**Your assignment:**
Whenever the word "unfold" appears in a line of the listing, copy that line.

**Data supplied:**
^^^^^^^^^^^^^^^^
-- pv_equiv track=rewrite | github.com/wisdom-in-a-nutshell/.agents | skills-source/owned/health/scripts/query_health.py | _normalize_global_flags
-- ===== SOURCE A (Python) =====
-- def _normalize_global_flags(argv: list[str]) -> list[str]:
--     movable = {"--json", "--human", "--plain", "--no-input"}
--     front: list[str] = []
--     rest: list[str] = []
--     for token in argv:
--         if token in movable:
--             front.append(token)
--         else:
--             rest.append(token)
--     return front + rest
-- ===== SOURCE B (Python) =====
-- def _normalize_global_flags(argv: list[str]) -> list[str]:
--     movable = {"--json", "--human", "--plain", "--no-input"}
--     return sorted(argv, key=lambda t: t not in movable)
-- ===== Notes on version B (the rewrite author's own statement) =====
-- stated objective: idiomatic
-- what changed: Replaced the explicit two-accumulator partition loop (front/rest lists, then concatenation) with a single stable sort keyed on non-membership in the movable set, which pulls movable flags to the front preserving relative order.
import Mathlib
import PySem

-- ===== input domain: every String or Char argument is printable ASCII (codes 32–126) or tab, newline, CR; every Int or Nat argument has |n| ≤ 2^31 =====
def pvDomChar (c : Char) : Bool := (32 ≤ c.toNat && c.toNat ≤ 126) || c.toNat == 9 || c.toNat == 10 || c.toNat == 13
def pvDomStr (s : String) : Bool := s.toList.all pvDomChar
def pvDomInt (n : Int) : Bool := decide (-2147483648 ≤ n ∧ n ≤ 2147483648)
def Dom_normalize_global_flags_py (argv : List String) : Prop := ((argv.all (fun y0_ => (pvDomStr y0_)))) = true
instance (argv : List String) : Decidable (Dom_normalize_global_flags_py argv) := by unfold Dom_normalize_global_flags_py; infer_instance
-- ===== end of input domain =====

-- B replaces A's explicit two-list partition with a single stable sort keyed on
-- non-membership in the movable-flag set (more idiomatic; same result by stability).


-- ===== PORT A =====
-- Port of A: loop over argv appending to 'front' or 'rest', then front ++ rest.
def normalize_global_flags_py (argv : List String) : List String :=
  let movable : PySem.Set String := PySem.Set.ofList ["--json", "--human", "--plain", "--no-input"]
  let p := argv.foldl
    (fun (acc : List String × List String) token =>
      if token ∈ movable then (acc.1 ++ [token], acc.2) else (acc.1, acc.2 ++ [token]))
    ([], [])
  p.1 ++ p.2

-- ===== PORT B =====
-- Port of B: stable sort with boolean key "t not in movable" (false < true).
def normalize_global_flags_py_alt (argv : List String) : List String :=
  let movable : PySem.Set String := PySem.Set.ofList ["--json", "--human", "--plain", "--no-input"]
  PySem.List.sorted argv (fun t => !(decide (t ∈ movable))) false

-- ===== PRECONDITION & SPEC =====
def Spec_normalize_global_flags_py (argv : List String) (out : List String) : Prop := out = normalize_global_flags_py_alt argv
instance (argv : List String) (out : List String) : Decidable (Spec_normalize_global_flags_py argv out) := by unfold Spec_normalize_global_flags_py; infer_instance

-- ===== CLAIM (what is proved, stated in full; the proofs are below) =====
def Claim_equal_normalize_global_flags_py : Prop := ∀ (argv : List String), Dom_normalize_global_flags_py argv → Spec_normalize_global_flags_py argv (normalize_global_flags_py argv)

-- ===== LEMMAS AND PROOFS =====

-- the boolean key used by B (and, negated, A's membership test)
def pvKey (t : String) : Bool :=
  !(decide (t ∈ PySem.Set.ofList ["--json", "--human", "--plain", "--no-input"]))

-- the comparison PySem.List.sorted builds from pvKey (reverse = false)
def pvBefore (a b : String) : Bool := decide (pvKey a < pvKey b)

-- inserting a key-false element into (falses ++ trues) puts it between them
lemma insertBy_false (x : String) (hx : pvKey x = false)
    (fs ts : List String) (hfs : ∀ f ∈ fs, pvKey f = false) (hts : ∀ t ∈ ts, pvKey t = true) :
    PySem.List.insertBy pvBefore x (fs ++ ts) = fs ++ x :: ts := by
  induction fs with
  | nil =>
    cases ts with
    | nil => simp [PySem.List.insertBy]
    | cons t ts' =>
      have ht : pvKey t = true := hts t (by simp)
      simp [PySem.List.insertBy, pvBefore, hx, ht]
  | cons f fs' ih =>
    have hf : pvKey f = false := hfs f (by simp)
    have : pvBefore x f = false := by simp [pvBefore, hx, hf]
    have ih' := ih (fun g hg => hfs g (List.mem_cons_of_mem _ hg))
    simp [PySem.List.insertBy, this, ih']

-- inserting a key-true element goes to the very end
lemma insertBy_true (x : String) (hx : pvKey x = true) (l : List String) :
    PySem.List.insertBy pvBefore x l = l ++ [x] := by
  induction l with
  | nil => simp [PySem.List.insertBy]
  | cons y ys ih =>
    have : pvBefore x y = false := by
      simp [pvBefore, hx]
    simp [PySem.List.insertBy, this, ih]

-- B's stable sort on a two-valued key is the partition: key-false ones first, key-true ones after
lemma sorted_partition (xs : List String) :
    PySem.List.sorted xs pvKey false
      = xs.filter (fun x => !pvKey x) ++ xs.filter (fun x => pvKey x) := by
  induction xs using List.reverseRecOn with
  | nil => simp [PySem.List.sorted]
  | append_singleton ys x ih =>
    have step : PySem.List.sorted (ys ++ [x]) pvKey false
        = PySem.List.insertBy pvBefore x (PySem.List.sorted ys pvKey false) := by
      simp only [PySem.List.sorted, List.foldl_append, List.foldl_cons, List.foldl_nil]
      rfl
    rw [step, ih]
    cases hx : pvKey x with
    | false =>
      rw [insertBy_false x hx _ _
        (fun f hf => by simpa using (List.of_mem_filter hf))
        (fun t ht => by simpa using (List.of_mem_filter ht))]
      simp [List.filter_append, hx]
    | true =>
      rw [insertBy_true x hx]
      simp [List.filter_append, hx]

-- A's fold with the (front, rest) pair accumulator computes the two filters
lemma foldA (xs : List String) (fr re : List String) :
    xs.foldl
      (fun (acc : List String × List String) token =>
        if token ∈ PySem.Set.ofList ["--json", "--human", "--plain", "--no-input"]
        then (acc.1 ++ [token], acc.2) else (acc.1, acc.2 ++ [token]))
      (fr, re)
      = (fr ++ xs.filter (fun x => !pvKey x), re ++ xs.filter (fun x => pvKey x)) := by
  induction xs generalizing fr re with
  | nil => simp
  | cons x xs ih =>
    by_cases hx : x ∈ PySem.Set.ofList ["--json", "--human", "--plain", "--no-input"]
    · have hk : pvKey x = false := by simp [pvKey, hx]
      rw [List.foldl_cons, if_pos hx, ih]
      simp [hk]
    · have hk : pvKey x = true := by simp [pvKey, hx]
      rw [List.foldl_cons, if_neg hx, ih]
      simp [hk]

-- ===== VERDICT (by name: the statement is the Claim_ definition above) =====
theorem normalize_global_flags_py_spec : Claim_equal_normalize_global_flags_py := by
  intro argv _
  show normalize_global_flags_py argv = normalize_global_flags_py_alt argv
  unfold normalize_global_flags_py normalize_global_flags_py_alt
  have hB : (fun t => !(decide (t ∈ PySem.Set.ofList ["--json", "--human", "--plain", "--no-input"]))) = pvKey := by
    funext t; rfl
  simp only [hB]
  rw [sorted_partition, foldA]
  simp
^^^^^^^^^^^^^^^^
**Solution to this problem:**
instance (argv : List String) : Decidable (Dom_normalize_global_flags_py argv) := by unfold Dom_normalize_global_flags_py; infer_instance
instance (argv : List String) (out : List String) : Decidable (Spec_normalize_global_flags_py argv out) := by unfold Spec_normalize_global_flags_py; infer_instance
  unfold normalize_global_flags_py normalize_global_flags_py_alt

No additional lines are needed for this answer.